**What you will do:** Scan the data for "each" and copy the lines it appears in.

-------- Recorded data --------

-- pv_equiv track=rewrite | github.com/skwwnl/BaekjoonHub | 프로그래머스/0/120861. 캐릭터의 좌표/캐릭터의 좌표.py | solution
-- ===== SOURCE A (Python) =====
-- def solution(keyinput, board):
--     answer = [0, 0]
--     a = board[0] // 2
--     b = board[1] // 2
--     for i in keyinput:
--         if i == "left":
--             if answer[0] - 1 < -a:
--                 continue
--             answer[0] -= 1
--         elif i == "right":
--             if answer[0] + 1 > a:
--                 continue
--             answer[0] += 1
--         elif i == "down":
--             if answer[1] - 1 < -b:
--                 continue
--             answer[1] -= 1
--         elif i == "up":
--             if answer[1] + 1 > b:
--                 continue
--             answer[1] += 1
--     return answer
-- ===== SOURCE B (Python) =====
-- def solution(keyinput, board):
--     # Composition-of-clamps algorithm: each key is a clamp-shift map y -> min(hi, max(lo, y+d));
--     # compose all maps per axis into one canonical triple (lo, hi, shift), then apply it to 0.
--     DELTA = {"left": (-1, 0), "right": (1, 0), "down": (0, -1), "up": (0, 1)}
--     moves = [DELTA.get(k, (0, 0)) for k in keyinput]
--     answer = []
--     for axis in (0, 1):
--         lim = board[axis] // 2
--         if lim < 0:
--             # degenerate board: no destination is ever in range, so the coordinate stays 0
--             answer.append(0)
--             continue
--         lo, hi, shift = -lim, lim, 0
--         for mv in moves:
--             d = mv[axis]
--             if d:
--                 lo = min(lim, max(-lim, lo + d))
--                 hi = min(lim, max(-lim, hi + d))
--                 shift += d
--         answer.append(min(hi, max(lo, shift)))
--     return answer
-- ===== Notes on version B (the rewrite author's own statement) =====
-- stated objective: alternative
-- what changed: Instead of simulating the walk step by step with four guard-and-continue branches on a mutable pair, B treats each key as a clamp-shift map y -> min(hi, max(lo, y+d)), composes all maps per axis into one canonical (lo, hi, shift) triple in a single pass (first translating keys to (dx,dy) deltas via a lookup table), and evaluates the composite once at 0.
import Mathlib
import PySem

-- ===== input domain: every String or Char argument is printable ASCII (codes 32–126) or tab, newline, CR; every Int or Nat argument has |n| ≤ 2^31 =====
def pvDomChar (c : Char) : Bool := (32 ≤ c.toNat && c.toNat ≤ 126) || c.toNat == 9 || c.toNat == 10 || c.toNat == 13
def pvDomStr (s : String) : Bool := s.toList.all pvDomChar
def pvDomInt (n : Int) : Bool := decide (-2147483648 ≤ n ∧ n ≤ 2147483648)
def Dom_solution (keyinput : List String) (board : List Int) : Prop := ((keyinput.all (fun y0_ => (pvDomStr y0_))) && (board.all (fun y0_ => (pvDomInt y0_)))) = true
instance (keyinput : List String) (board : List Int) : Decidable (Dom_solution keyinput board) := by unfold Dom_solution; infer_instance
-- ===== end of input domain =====

-- B replaces A's step-by-step simulation by composing the per-key clamp-shift maps
-- y ↦ min(hi, max(lo, y+d)) into one canonical triple (lo, hi, shift) per axis and
-- evaluating the composite once at 0 (objective: alternative).

-- ===== PORT A =====
-- the loop body of A: state is the (x, y) pair, branches in A's order
def solutionStep (a b : Int) (ans : Int × Int) (i : String) : Int × Int :=
  if i = "left" then
    (if ans.1 - 1 < -a then ans else (ans.1 - 1, ans.2))
  else if i = "right" then
    (if ans.1 + 1 > a then ans else (ans.1 + 1, ans.2))
  else if i = "down" then
    (if ans.2 - 1 < -b then ans else (ans.1, ans.2 - 1))
  else if i = "up" then
    (if ans.2 + 1 > b then ans else (ans.1, ans.2 + 1))
  else ans

def solution (keyinput : List String) (board : List Int) : List Int :=
  let a := PySem.Int.floordiv (PySem.List.pyGetD board 0 0) 2
  let b := PySem.Int.floordiv (PySem.List.pyGetD board 1 0) 2
  let ans := keyinput.foldl (solutionStep a b) (0, 0)
  [ans.1, ans.2]

-- ===== PORT B =====
-- the (dx, dy) delta of one key (Source B's DELTA.get(k, (0, 0)))
def deltaOf (k : String) : Int × Int :=
  if k = "left" then (-1, 0)
  else if k = "right" then (1, 0)
  else if k = "down" then (0, -1)
  else if k = "up" then (0, 1)
  else (0, 0)

def clampTo (lim z : Int) : Int := min lim (max (-lim) z)

-- composing one clamp-shift map with step d onto the accumulated triple (lo, hi, shift)
def compStep (lim : Int) (st : Int × Int × Int) (d : Int) : Int × Int × Int :=
  if d ≠ 0 then (clampTo lim (st.1 + d), clampTo lim (st.2.1 + d), st.2.2 + d) else st

-- one axis of Source B's loop: fold the composition, evaluate the composite at 0
def axisWalk (ds : List Int) (lim : Int) : Int :=
  if lim < 0 then 0
  else
    let st := ds.foldl (compStep lim) (-lim, lim, 0)
    min st.2.1 (max st.1 st.2.2)

def solution_alt (keyinput : List String) (board : List Int) : List Int :=
  let moves := keyinput.map deltaOf
  [axisWalk (moves.map Prod.fst) (PySem.Int.floordiv (PySem.List.pyGetD board 0 0) 2),
   axisWalk (moves.map Prod.snd) (PySem.Int.floordiv (PySem.List.pyGetD board 1 0) 2)]

-- ===== PRECONDITION & SPEC =====
-- A does board[0] and board[1]: it raises IndexError unless board has at least two entries.
def Pre_solution (keyinput : List String) (board : List Int) : Prop := 2 ≤ board.length
instance (keyinput : List String) (board : List Int) : Decidable (Pre_solution keyinput board) := by unfold Pre_solution; infer_instance
def pvWitness_solution : List String × List Int := (["left", "up", "up"], [5, 4])

def Spec_solution (keyinput : List String) (board : List Int) (out : List Int) : Prop := out = solution_alt keyinput board
instance (keyinput : List String) (board : List Int) (out : List Int) : Decidable (Spec_solution keyinput board out) := by unfold Spec_solution; infer_instance

-- ===== CLAIM (what is proved, stated in full; the proofs are below) =====
def Claim_equal_solution : Prop := ∀ (keyinput : List String) (board : List Int), Dom_solution keyinput board → Pre_solution keyinput board → Spec_solution keyinput board (solution keyinput board)

-- ===== LEMMAS AND PROOFS =====

-- proof-only per-axis view of A's step (neg/pos are the two keys that move this axis)
def aStep (neg pos : String) (lim p : Int) (i : String) : Int :=
  if i = neg then (if p - 1 < -lim then p else p - 1)
  else if i = pos then (if p + 1 > lim then p else p + 1)
  else p

theorem step_fst (a b x y : Int) (i : String) :
    (solutionStep a b (x, y) i).1 = aStep "left" "right" a x i := by
  unfold solutionStep aStep
  by_cases h1 : i = "left" <;> by_cases h2 : i = "right" <;>
    by_cases h3 : i = "down" <;> by_cases h4 : i = "up" <;>
    simp_all <;> split_ifs <;> rfl

theorem step_snd (a b x y : Int) (i : String) :
    (solutionStep a b (x, y) i).2 = aStep "down" "up" b y i := by
  unfold solutionStep aStep
  by_cases h1 : i = "left" <;> by_cases h2 : i = "right" <;>
    by_cases h3 : i = "down" <;> by_cases h4 : i = "up" <;>
    simp_all <;> split_ifs <;> rfl

theorem fold_split (a b : Int) : ∀ (ks : List String) (x y : Int),
    ks.foldl (solutionStep a b) (x, y) =
      (ks.foldl (aStep "left" "right" a) x, ks.foldl (aStep "down" "up" b) y) := by
  intro ks
  induction ks with
  | nil => intro x y; rfl
  | cons i ks ih =>
    intro x y
    simp only [List.foldl_cons]
    have hpair : solutionStep a b (x, y) i =
        (aStep "left" "right" a x i, aStep "down" "up" b y i) := by
      rw [← step_fst a b x y i, ← step_snd a b x y i]
    rw [hpair, ih]

-- negative half-width: A can never move along that axis
theorem aStep_neg (neg pos : String) (lim : Int) (hlim : lim < 0) (i : String) :
    aStep neg pos lim 0 i = 0 := by
  unfold aStep; split_ifs <;> omega

theorem fold_neg (neg pos : String) (lim : Int) (hlim : lim < 0) :
    ∀ (ks : List String), ks.foldl (aStep neg pos lim) 0 = 0 := by
  intro ks
  induction ks with
  | nil => rfl
  | cons i ks ih => simp only [List.foldl_cons, aStep_neg neg pos lim hlim i, ih]

-- one clamp-shift composition step, d = -1: triple invariants and agreement with A's move
theorem comp_move_neg (lim lo hi shift : Int) (hlim : 0 ≤ lim)
    (h1 : -lim ≤ lo) (h2 : lo ≤ hi) (h3 : hi ≤ lim) :
    -lim ≤ clampTo lim (lo + -1) ∧ clampTo lim (lo + -1) ≤ clampTo lim (hi + -1) ∧
    clampTo lim (hi + -1) ≤ lim ∧
    (if min hi (max lo shift) - 1 < -lim then min hi (max lo shift)
     else min hi (max lo shift) - 1) =
      min (clampTo lim (hi + -1)) (max (clampTo lim (lo + -1)) (shift + -1)) := by
  unfold clampTo
  simp only [min_def, max_def]
  split_ifs <;> omega

-- one clamp-shift composition step, d = 1
theorem comp_move_pos (lim lo hi shift : Int) (hlim : 0 ≤ lim)
    (h1 : -lim ≤ lo) (h2 : lo ≤ hi) (h3 : hi ≤ lim) :
    -lim ≤ clampTo lim (lo + 1) ∧ clampTo lim (lo + 1) ≤ clampTo lim (hi + 1) ∧
    clampTo lim (hi + 1) ≤ lim ∧
    (if min hi (max lo shift) + 1 > lim then min hi (max lo shift)
     else min hi (max lo shift) + 1) =
      min (clampTo lim (hi + 1)) (max (clampTo lim (lo + 1)) (shift + 1)) := by
  unfold clampTo
  simp only [min_def, max_def]
  split_ifs <;> omega

-- core invariant: the composed clamp triple evaluated at 0 tracks A's position
theorem comp_invariant (neg pos : String) (hne : neg ≠ pos) (lim : Int) (hlim : 0 ≤ lim) :
    ∀ (ks : List String) (lo hi shift p : Int),
    -lim ≤ lo → lo ≤ hi → hi ≤ lim → p = min hi (max lo shift) →
    (let st := ks.foldl (fun s k => compStep lim s
        ((if k = pos then (1:Int) else 0) - (if k = neg then 1 else 0))) (lo, hi, shift)
     min st.2.1 (max st.1 st.2.2)) = ks.foldl (aStep neg pos lim) p := by
  intro ks
  induction ks with
  | nil =>
    intro lo hi shift p _ _ _ hp
    simpa using hp.symm
  | cons i ks ih =>
    intro lo hi shift p h1 h2 h3 hp
    simp only [List.foldl_cons]
    by_cases hin : i = neg
    · have hip : i ≠ pos := fun h => hne (hin.symm.trans h)
      have hd : ((if i = pos then (1:Int) else 0) - (if i = neg then 1 else 0)) = -1 := by
        simp [hin, hne]
      rw [hd]
      have hstep : compStep lim (lo, hi, shift) (-1) =
          (clampTo lim (lo + -1), clampTo lim (hi + -1), shift + -1) := by
        unfold compStep; norm_num
      rw [hstep]
      obtain ⟨g1, g2, g3, g4⟩ := comp_move_neg lim lo hi shift hlim h1 h2 h3
      have ha : aStep neg pos lim p i =
          min (clampTo lim (hi + -1)) (max (clampTo lim (lo + -1)) (shift + -1)) := by
        unfold aStep
        rw [if_pos hin, hp]
        exact g4
      rw [ha]
      exact ih _ _ _ _ g1 g2 g3 rfl
    · by_cases hip : i = pos
      · have hd : ((if i = pos then (1:Int) else 0) - (if i = neg then 1 else 0)) = 1 := by
          simp [hip, Ne.symm hne]
        rw [hd]
        have hstep : compStep lim (lo, hi, shift) 1 =
            (clampTo lim (lo + 1), clampTo lim (hi + 1), shift + 1) := by
          unfold compStep; norm_num
        rw [hstep]
        obtain ⟨g1, g2, g3, g4⟩ := comp_move_pos lim lo hi shift hlim h1 h2 h3
        have ha : aStep neg pos lim p i =
            min (clampTo lim (hi + 1)) (max (clampTo lim (lo + 1)) (shift + 1)) := by
          unfold aStep
          rw [if_neg hin, if_pos hip, hp]
          exact g4
        rw [ha]
        exact ih _ _ _ _ g1 g2 g3 rfl
      · have hd : ((if i = pos then (1:Int) else 0) - (if i = neg then 1 else 0)) = 0 := by
          simp [hin, hip]
        rw [hd]
        have hstep : compStep lim (lo, hi, shift) 0 = (lo, hi, shift) := by
          unfold compStep; norm_num
        rw [hstep]
        have ha : aStep neg pos lim p i = p := by
          unfold aStep; rw [if_neg hin, if_neg hip]
        rw [ha]
        exact ih _ _ _ _ h1 h2 h3 hp

-- one axis: A's per-axis fold from 0 equals B's axisWalk on the delta components
theorem axis_eq (neg pos : String) (hne : neg ≠ pos) (lim : Int) (ks : List String)
    (proj : String → Int)
    (hproj : ∀ k, proj k = (if k = pos then (1:Int) else 0) - (if k = neg then 1 else 0)) :
    axisWalk (ks.map proj) lim = ks.foldl (aStep neg pos lim) 0 := by
  unfold axisWalk
  by_cases hlim : lim < 0
  · rw [if_pos hlim, fold_neg neg pos lim hlim ks]
  · rw [if_neg hlim]
    rw [List.foldl_map]
    have hfun : (fun s k => compStep lim s (proj k)) =
        (fun s k => compStep lim s
          ((if k = pos then (1:Int) else 0) - (if k = neg then 1 else 0))) := by
      funext s k; rw [hproj k]
    rw [hfun]
    have h0 : (0 : Int) = min lim (max (-lim) 0) := by
      simp only [min_def, max_def]; split_ifs <;> omega
    exact comp_invariant neg pos hne lim (by omega) ks (-lim) lim 0 0
      (le_refl _) (by omega) (le_refl _) h0

-- the axis delta of a key equals the relevant component of deltaOf
theorem delta_fst (k : String) :
    (deltaOf k).1 = (if k = "right" then 1 else 0) - (if k = "left" then 1 else 0) := by
  unfold deltaOf
  by_cases h1 : k = "left" <;> by_cases h2 : k = "right" <;>
    by_cases h3 : k = "down" <;> by_cases h4 : k = "up" <;> simp_all

theorem delta_snd (k : String) :
    (deltaOf k).2 = (if k = "up" then 1 else 0) - (if k = "down" then 1 else 0) := by
  unfold deltaOf
  by_cases h1 : k = "left" <;> by_cases h2 : k = "right" <;>
    by_cases h3 : k = "down" <;> by_cases h4 : k = "up" <;> simp_all

-- ===== VERDICT (by name: the statement is the Claim_ definition above) =====
theorem solution_spec : Claim_equal_solution := by
  intro keyinput board _ _
  unfold Spec_solution solution solution_alt
  simp only [List.map_map]
  rw [fold_split _ _ keyinput 0 0]
  rw [axis_eq "left" "right" (by decide) _ keyinput (Prod.fst ∘ deltaOf)
        (fun k => delta_fst k),
      axis_eq "down" "up" (by decide) _ keyinput (Prod.snd ∘ deltaOf)
        (fun k => delta_snd k)]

--------

**Solution to this exercise:**
--     # Composition-of-clamps algorithm: each key is a clamp-shift map y -> min(hi, max(lo, y+d));
-- what changed: Instead of simulating the walk step by step with four guard-and-continue branches on a mutable pair, B treats each key as a clamp-shift map y -> min(hi, max(lo, y+d)), composes all maps per axis into one canonical (lo, hi, shift) triple in a single pass (first translating keys to (dx,dy) deltas via a lookup table), and evaluates the composite once at 0.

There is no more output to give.